All the marbles in Maria's collection are red, green, or blue. Maria has half as many red marbles as green marbles and twice as many blue marbles as green marbles. Which of the following could be the total number of marbles in Maria's collection?
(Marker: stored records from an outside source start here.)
-- pv_equiv track=rewrite | github.com/druskus20/impossibleai | src/pytorch/utils.py | nn_batchs
-- ===== SOURCE A (Python) =====
-- from typing import Iterable, Sized, List, Set
--
-- def batch(iterable: Sized, n: int = 1) -> Iterable:
--     """
--     Given a iterable generate batches of size n
--     Input:
--      - Sized that will be batched
--      - n: Integer batch size
--     Output:
--     - Iterable
--     """
--     l: int = len(iterable)
--     for ndx in range(0, l, n):
--         yield iterable[ndx: min(ndx + n, l)]
--
-- def nn_batchs(X: Sized, y: Sized, n: int = 1, sequence_size: int = 5) -> Iterable:
--     """
--     Given the input examples and the golds generate batches of sequence_size
--     Input:
--      - X: Sized input examples
--      - y: Sized golds
--      - n: Integer batch size
--      -sequence_size: Number of images in a training example. len(x) = len(y) * sequence_size
--     Output:
--     - Iterable
--     """
--
--     assert len(X) == len(y) * sequence_size, (
--         f"Inconsistent data, len(X) must equal len(y)*sequence_size."
--         f" len(X)={len(X)}, len(y)={len(y)}, sequence_size={sequence_size}"
--     )
--     bg_X: Iterable = batch(X, n * sequence_size)
--     bg_y: Iterable = batch(y, n)
--
--     for b_X, bg_y in zip(bg_X, bg_y):
--         yield b_X, bg_y
-- ===== SOURCE B (Python) =====
-- def nn_batchs(X, y, n=1, sequence_size=5):
--     assert len(X) == len(y) * sequence_size, (
--         f"Inconsistent data, len(X) must equal len(y)*sequence_size."
--         f" len(X)={len(X)}, len(y)={len(y)}, sequence_size={sequence_size}"
--     )
--     # Stage 1: attach to each gold its sequence of inputs, consuming X once.
--     it = iter(X)
--     examples = [([next(it) for _ in range(sequence_size)], g) for g in y]
--     # Stage 2: group the examples n at a time and flatten each group.
--     for i in range(0, len(examples), n):
--         group = examples[i:i + n]
--         yield [v for seq, _ in group for v in seq], [g for _, g in group]
-- ===== Notes on version B (the rewrite author's own statement) =====
-- stated objective: alternative
-- what changed: B first materializes a list of (input-sequence, gold) example records by consuming X once with an iterator, then groups these records n at a time and flattens each group, instead of A's two parallel batch() generator streams over the flat arrays joined by zip.
import Mathlib
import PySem

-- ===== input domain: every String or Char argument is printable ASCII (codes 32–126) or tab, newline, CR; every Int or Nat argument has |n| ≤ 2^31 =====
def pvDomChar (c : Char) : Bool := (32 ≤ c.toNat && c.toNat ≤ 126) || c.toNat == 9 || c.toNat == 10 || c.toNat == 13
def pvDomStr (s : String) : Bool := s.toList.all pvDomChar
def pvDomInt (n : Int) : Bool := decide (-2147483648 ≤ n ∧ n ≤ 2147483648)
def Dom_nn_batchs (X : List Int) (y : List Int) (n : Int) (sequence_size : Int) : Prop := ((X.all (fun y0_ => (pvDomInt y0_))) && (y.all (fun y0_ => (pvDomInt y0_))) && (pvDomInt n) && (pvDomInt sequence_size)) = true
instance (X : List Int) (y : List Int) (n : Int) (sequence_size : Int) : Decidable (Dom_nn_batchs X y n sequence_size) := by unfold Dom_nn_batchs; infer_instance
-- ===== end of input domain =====

-- B replaces A's two parallel batch() generator streams zipped together by a staged pass:
-- it materializes (input-sequence, gold) example records, then groups them n at a time and
-- flattens each group. Return values only (both are generators in Python).

-- ===== PORT A =====
-- helper `batch(iterable, n)`: for ndx in range(0, l, n): yield iterable[ndx : min(ndx+n, l)]
def pvBatch (xs : List Int) (n : Int) : List (List Int) :=
  let l : Int := xs.length
  (PySem.List.pyRange 0 l n).map (fun ndx => PySem.List.slice xs (some ndx) (some (min (ndx + n) l)))

-- A (after the assert, excluded by Pre_): zip(batch(X, n*sequence_size), batch(y, n)), yielding pairs
def nn_batchs (X : List Int) (y : List Int) (n : Int) (sequence_size : Int) : List (List Int × List Int) :=
  let bg_X := pvBatch X (n * sequence_size)
  let bg_y := pvBatch y n
  bg_X.zip bg_y

-- ===== PORT B =====
-- `examples = [([next(it) for _ in range(sequence_size)], g) for g in y]`: the iterator over X is
-- ported as an explicit remainder list carried through a fold; each gold takes sequence_size.toNat
-- elements off the front (range of a non-positive bound is empty; inside Pre_ the remainder is
-- always long enough, so `take` is exactly the successive next() calls).
def pvExamples (X : List Int) (y : List Int) (s : Int) : List (List Int × Int) :=
  (y.foldl
    (fun (acc : List (List Int × Int) × List Int) g =>
      (acc.1 ++ [(acc.2.take s.toNat, g)], acc.2.drop s.toNat))
    (([] : List (List Int × Int)), X)).1

-- for i in range(0, len(examples), n): group = examples[i:i+n]; yield flatten(seqs), golds
def nn_batchs_alt (X : List Int) (y : List Int) (n : Int) (sequence_size : Int) : List (List Int × List Int) :=
  let examples := pvExamples X y sequence_size
  (PySem.List.pyRange 0 (examples.length : Int) n).map (fun i =>
    let group := PySem.List.slice examples (some i) (some (i + n))
    (group.flatMap Prod.fst, group.map Prod.snd))

-- ===== PRECONDITION & SPEC =====
-- Pre_ excludes exactly the inputs where A raises: the assert (len(X) ≠ len(y)*sequence_size,
-- AssertionError) and a zero range step (n = 0 or sequence_size = 0, ValueError).
def Pre_nn_batchs (X : List Int) (y : List Int) (n : Int) (sequence_size : Int) : Prop :=
  (X.length : Int) = (y.length : Int) * sequence_size ∧ n ≠ 0 ∧ sequence_size ≠ 0
instance (X : List Int) (y : List Int) (n : Int) (sequence_size : Int) : Decidable (Pre_nn_batchs X y n sequence_size) := by unfold Pre_nn_batchs; infer_instance

def pvWitness_nn_batchs : List Int × List Int × Int × Int := ([1, 2, 3, 4, 5, 6], [7, 8, 9], 2, 2)

def Spec_nn_batchs (X : List Int) (y : List Int) (n : Int) (sequence_size : Int) (out : List (List Int × List Int)) : Prop := out = nn_batchs_alt X y n sequence_size
instance (X : List Int) (y : List Int) (n : Int) (sequence_size : Int) (out : List (List Int × List Int)) : Decidable (Spec_nn_batchs X y n sequence_size out) := by unfold Spec_nn_batchs; infer_instance

-- ===== CLAIM =====
def Claim_equal_nn_batchs : Prop := ∀ (X : List Int) (y : List Int) (n : Int) (sequence_size : Int), Dom_nn_batchs X y n sequence_size → Pre_nn_batchs X y n sequence_size → Spec_nn_batchs X y n sequence_size (nn_batchs X y n sequence_size)
-- ===== LEMMAS AND PROOFS =====

-- range(0, b, s) is empty for a negative step and 0 ≤ b
lemma pyRange_neg_step_nil (b s : Int) (hb : 0 ≤ b) (hs : s < 0) :
    PySem.List.pyRange 0 b s = [] := by
  unfold PySem.List.pyRange
  rw [if_neg (by omega), if_neg (by omega), if_neg (by omega)]
  simp

-- range(0, 0, s) is empty
lemma pyRange_zero_zero_nil (s : Int) : PySem.List.pyRange 0 0 s = [] := by
  unfold PySem.List.pyRange
  split_ifs with h1 h2 h3 <;> simp_all

-- Python's slice already clamps the stop at the length, so the explicit `min` is redundant
lemma slice_min_len (xs : List Int) (a b : Int) (hb : 0 ≤ b) :
    PySem.List.slice xs (some a) (some (min b (xs.length : Int))) =
    PySem.List.slice xs (some a) (some b) := by
  simp only [PySem.List.slice, PySem.List.clampIdx]
  have h1 : ¬ (min b (xs.length : Int) < 0) := by omega
  have h2 : ¬ (b < 0) := by omega
  rw [if_neg h1, if_neg h2]
  congr 2
  omega

-- ceil(ly·s / (n·s)) = ceil(ly / n) for positive n, s and 0 ≤ ly
lemma ceil_scale (ly n s : Int) (_hly : 0 ≤ ly) (hn : 0 < n) (hs : 0 < s) :
    (ly * s + n * s - 1) / (n * s) = (ly + n - 1) / n := by
  set q := (ly + n - 1) / n with hq
  have hns : 0 < n * s := by positivity
  have hub : ly + n - 1 < (q + 1) * n := Int.lt_ediv_add_one_mul_self (ly + n - 1) hn
  have hlb : q * n ≤ ly + n - 1 := Int.ediv_mul_le _ (by omega)
  have h1 : ly ≤ q * n := by nlinarith
  have h2 : (q - 1) * n < ly := by nlinarith
  have h1' : ly * s ≤ q * (n * s) := by nlinarith
  have h2' : (q - 1) * (n * s) < ly * s := by nlinarith
  have hge : q ≤ (ly * s + n * s - 1) / (n * s) := by
    rw [Int.le_ediv_iff_mul_le hns]; nlinarith
  have hlt : (ly * s + n * s - 1) / (n * s) < q + 1 := by
    rw [Int.ediv_lt_iff_lt_mul hns]; nlinarith
  omega

-- the fold building `examples` appends, so the accumulator factors out
lemma pvExamples_fold (s : Int) (y : List Int) :
    ∀ (acc : List (List Int × Int)) (X : List Int),
    (y.foldl
      (fun (a : List (List Int × Int) × List Int) g =>
        (a.1 ++ [(a.2.take s.toNat, g)], a.2.drop s.toNat)) (acc, X)).1
    = acc ++ pvExamples X y s := by
  induction y with
  | nil => intro acc X; simp [pvExamples]
  | cons g ys ih =>
    intro acc X
    simp only [List.foldl_cons]
    rw [ih]
    conv_rhs => rw [pvExamples]
    simp only [List.foldl_cons]
    rw [ih]
    simp [pvExamples]

lemma pvExamples_cons (X : List Int) (g : Int) (ys : List Int) (s : Int) :
    pvExamples X (g :: ys) s = (X.take s.toNat, g) :: pvExamples (X.drop s.toNat) ys s := by
  rw [pvExamples, List.foldl_cons, pvExamples_fold]
  simp

lemma length_pvExamples (X y : List Int) (s : Int) :
    (pvExamples X y s).length = y.length := by
  induction y generalizing X with
  | nil => simp [pvExamples]
  | cons g ys ih => rw [pvExamples_cons]; simp [ih]

-- dropping i examples drops i golds and i·t inputs
lemma pvExamples_drop (s : Int) (y : List Int) :
    ∀ (X : List Int) (i : Nat),
    (pvExamples X y s).drop i = pvExamples (X.drop (i * s.toNat)) (y.drop i) s := by
  induction y with
  | nil => intro X i; simp [pvExamples]
  | cons g ys ih =>
    intro X i
    cases i with
    | zero => simp
    | succ j =>
      rw [pvExamples_cons]
      simp only [List.drop_succ_cons]
      rw [ih (X.drop s.toNat) j, List.drop_drop]
      congr 2
      ring

-- taking b examples: the inputs flatten to the first b·t of X, the golds are the first b of y
lemma pvExamples_take (s : Int) (y : List Int) :
    ∀ (X : List Int) (b : Nat), X.length = y.length * s.toNat →
    ((pvExamples X y s).take b).flatMap Prod.fst = X.take (b * s.toNat)
    ∧ ((pvExamples X y s).take b).map Prod.snd = y.take b := by
  induction y with
  | nil =>
    intro X b hlen
    have hX : X = [] := List.eq_nil_of_length_eq_zero (by simpa using hlen)
    simp [pvExamples, hX]
  | cons g ys ih =>
    intro X b hlen
    cases b with
    | zero => simp
    | succ m =>
      rw [pvExamples_cons]
      simp only [List.take_succ_cons, List.flatMap_cons, List.map_cons]
      have hlen' : (X.drop s.toNat).length = ys.length * s.toNat := by
        simp [List.length_drop, hlen, Nat.succ_mul]
      obtain ⟨h1, h2⟩ := ih (X.drop s.toNat) m hlen'
      constructor
      · rw [h1, ← List.take_add]
        congr 1
        ring
      · rw [h2]

-- main positive case
lemma main_pos (X y : List Int) (N S : Nat) (hN : 0 < N) (hS : 0 < S)
    (hlen : X.length = y.length * S) :
    nn_batchs X y (N : Int) (S : Int) = nn_batchs_alt X y (N : Int) (S : Int) := by
  have hns : (0 : Int) < (N : Int) * (S : Int) := by positivity
  have hn : (0 : Int) < (N : Int) := by exact_mod_cast hN
  have hly : (0:Int) ≤ (y.length : Int) := by exact_mod_cast Nat.zero_le _
  have hlenI : (X.length : Int) = (y.length : Int) * (S : Int) := by exact_mod_cast hlen
  simp only [nn_batchs, nn_batchs_alt, pvBatch, length_pvExamples]
  rw [PySem.List.pyRange_of_pos _ _ hn, PySem.List.pyRange_of_pos _ _ hns]
  simp only [hlenI, List.map_map]
  have hcount : (if (0:Int) < (y.length : Int) * S then (((y.length : Int) * S - 0 + (N:Int) * S - 1) / ((N:Int) * S)).toNat else 0)
      = (if (0:Int) < (y.length : Int) then (((y.length : Int) - 0 + N - 1) / N).toNat else 0) := by
    by_cases hpos : (0:Int) < (y.length : Int)
    · have hSpos : (0:Int) < (S:Int) := by exact_mod_cast hS
      rw [if_pos (by nlinarith), if_pos hpos, sub_zero, sub_zero,
        ceil_scale (y.length : Int) N S hly hn hSpos]
    · have hSpos : (0:Int) < (S:Int) := by exact_mod_cast hS
      rw [if_neg (by nlinarith), if_neg hpos]
  rw [hcount, List.zip_map']
  refine List.map_congr_left ?_
  intro k _
  have eX : (0:Int) + (N:Int) * (S:Int) * (k:Int) = ((N*S*k : Nat) : Int) := by push_cast; ring
  have eX2 : ((N*S*k : Nat) : Int) + (N:Int) * (S:Int) = ((N*S*k + N*S : Nat) : Int) := by push_cast; ring
  have eY : (0:Int) + (N:Int) * (k:Int) = ((N*k : Nat) : Int) := by push_cast; ring
  have eY2 : ((N*k : Nat) : Int) + (N:Int) = ((N*k + N : Nat) : Int) := by push_cast; ring
  -- A's slices: drop the redundant min, then to drop/take form
  have hX := slice_min_len X ((0:Int) + (N:Int) * (S:Int) * (k:Int)) ((0:Int) + (N:Int) * (S:Int) * (k:Int) + (N:Int) * (S:Int)) (by positivity)
  rw [hlenI] at hX
  have hY := slice_min_len y ((0:Int) + (N:Int) * (k:Int)) ((0:Int) + (N:Int) * (k:Int) + (N:Int)) (by positivity)
  -- B's group
  have hlen' : (X.drop (N*k*S)).length = (y.drop (N*k)).length * ((S:Int)).toNat := by
    simp only [List.length_drop, Int.toNat_natCast, hlen, Nat.sub_mul]
  obtain ⟨hflat, hsnd⟩ := pvExamples_take (S:Int) (y.drop (N*k)) (X.drop (N*k*S)) N hlen'
  have hdrop := pvExamples_drop (S:Int) y X (N*k)
  simp only [Int.toNat_natCast] at hdrop hflat
  simp only [Function.comp, Prod.mk.injEq]
  rw [hX, hY, eX, eX2, eY, eY2]
  simp only [PySem.List.slice_natCast]
  rw [show N*S*k + N*S - N*S*k = N*S from by omega,
      show N*k + N - N*k = N from by omega, hdrop, hflat, hsnd]
  exact ⟨by rw [show N*S*k = N*k*S from by ring], rfl⟩

-- ===== VERDICT =====
theorem nn_batchs_spec : Claim_equal_nn_batchs := by
  intro X y n s _ hpre
  obtain ⟨hlen, hn, hs⟩ := hpre
  unfold Spec_nn_batchs
  have hly : (0:Int) ≤ (y.length : Int) := by exact_mod_cast Nat.zero_le _
  rcases lt_trichotomy n 0 with hn' | hn' | hn'
  · -- n < 0: range(0, len(y), n) is empty on both sides
    simp only [nn_batchs, nn_batchs_alt, pvBatch, length_pvExamples]
    rw [pyRange_neg_step_nil _ n hly hn']
    simp
  · exact absurd hn' hn
  · rcases lt_trichotomy s 0 with hs' | hs' | hs'
    · -- n > 0, s < 0: the length invariant forces X = [] and y = []
      have h0 : y.length = 0 := by
        rcases Nat.eq_zero_or_pos y.length with h | h
        · exact h
        · exfalso
          have hp : (0:Int) < (y.length : Int) := by exact_mod_cast h
          have : (X.length : Int) < 0 := by rw [hlen]; nlinarith
          omega
      have hX : X.length = 0 := by
        have : (X.length : Int) = 0 := by rw [hlen, h0]; simp
        omega
      simp only [nn_batchs, nn_batchs_alt, pvBatch, length_pvExamples]
      rw [h0, hX]
      simp [pyRange_zero_zero_nil]
    · exact absurd hs' hs
    · obtain ⟨N, rfl⟩ : ∃ N : Nat, n = (N : Int) := ⟨n.toNat, (Int.toNat_of_nonneg hn'.le).symm⟩
      obtain ⟨S, rfl⟩ : ∃ S : Nat, s = (S : Int) := ⟨s.toNat, (Int.toNat_of_nonneg hs'.le).symm⟩
      have hN : 0 < N := by exact_mod_cast hn'
      have hS : 0 < S := by exact_mod_cast hs'
      have hlenN : X.length = y.length * S := by exact_mod_cast hlen
      exact main_pos X y N S hN hS hlenN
$\textbf{(A) } 24\qquad\textbf{(B) } 25\qquad\textbf{(C) } 26\qquad\textbf{(D) } 27\qquad\textbf{(E) } 28$

Solution 1

Since she has half as many red marbles as green, we can call the number of red marbles $x$, and the number of green marbles $2x$. Since she has half as many green marbles as blue, we can call the number of blue marbles $4x$. Adding them up, we have $7x$ marbles. The number of marbles therefore must be a multiple of $7$. The only possible answer is $\boxed{\textbf{(E) 28}}.$

Solution 2

Suppose Maria has $g$ green marbles and let $t$ be the total number of marbles. She then has $\frac{g}{2}$ red marbles and $2g$ blue marbles. Altogether, Maria has \[g + \frac{g}{2} + 2g = \frac{7g}{2} = t\] marbles, implying that $g = \dfrac{2t}{7},$ so $t$ must be a multiple of $7$. The only multiple of $7$ is $\boxed{\textbf{(E) 28}}.$

-Benedict T (countmath1)

Video Solution 1 (easy to digest) by Power Solve

https://youtu.be/16YYti_pDUg?si=FAyIwmaHxE6UdSwP&t=238

Video Solution 2 by SpreadTheMathLove

https://www.youtube.com/watch?v=L83DxusGkSY

Video Solution by CosineMethod [🔥Fast and Easy🔥]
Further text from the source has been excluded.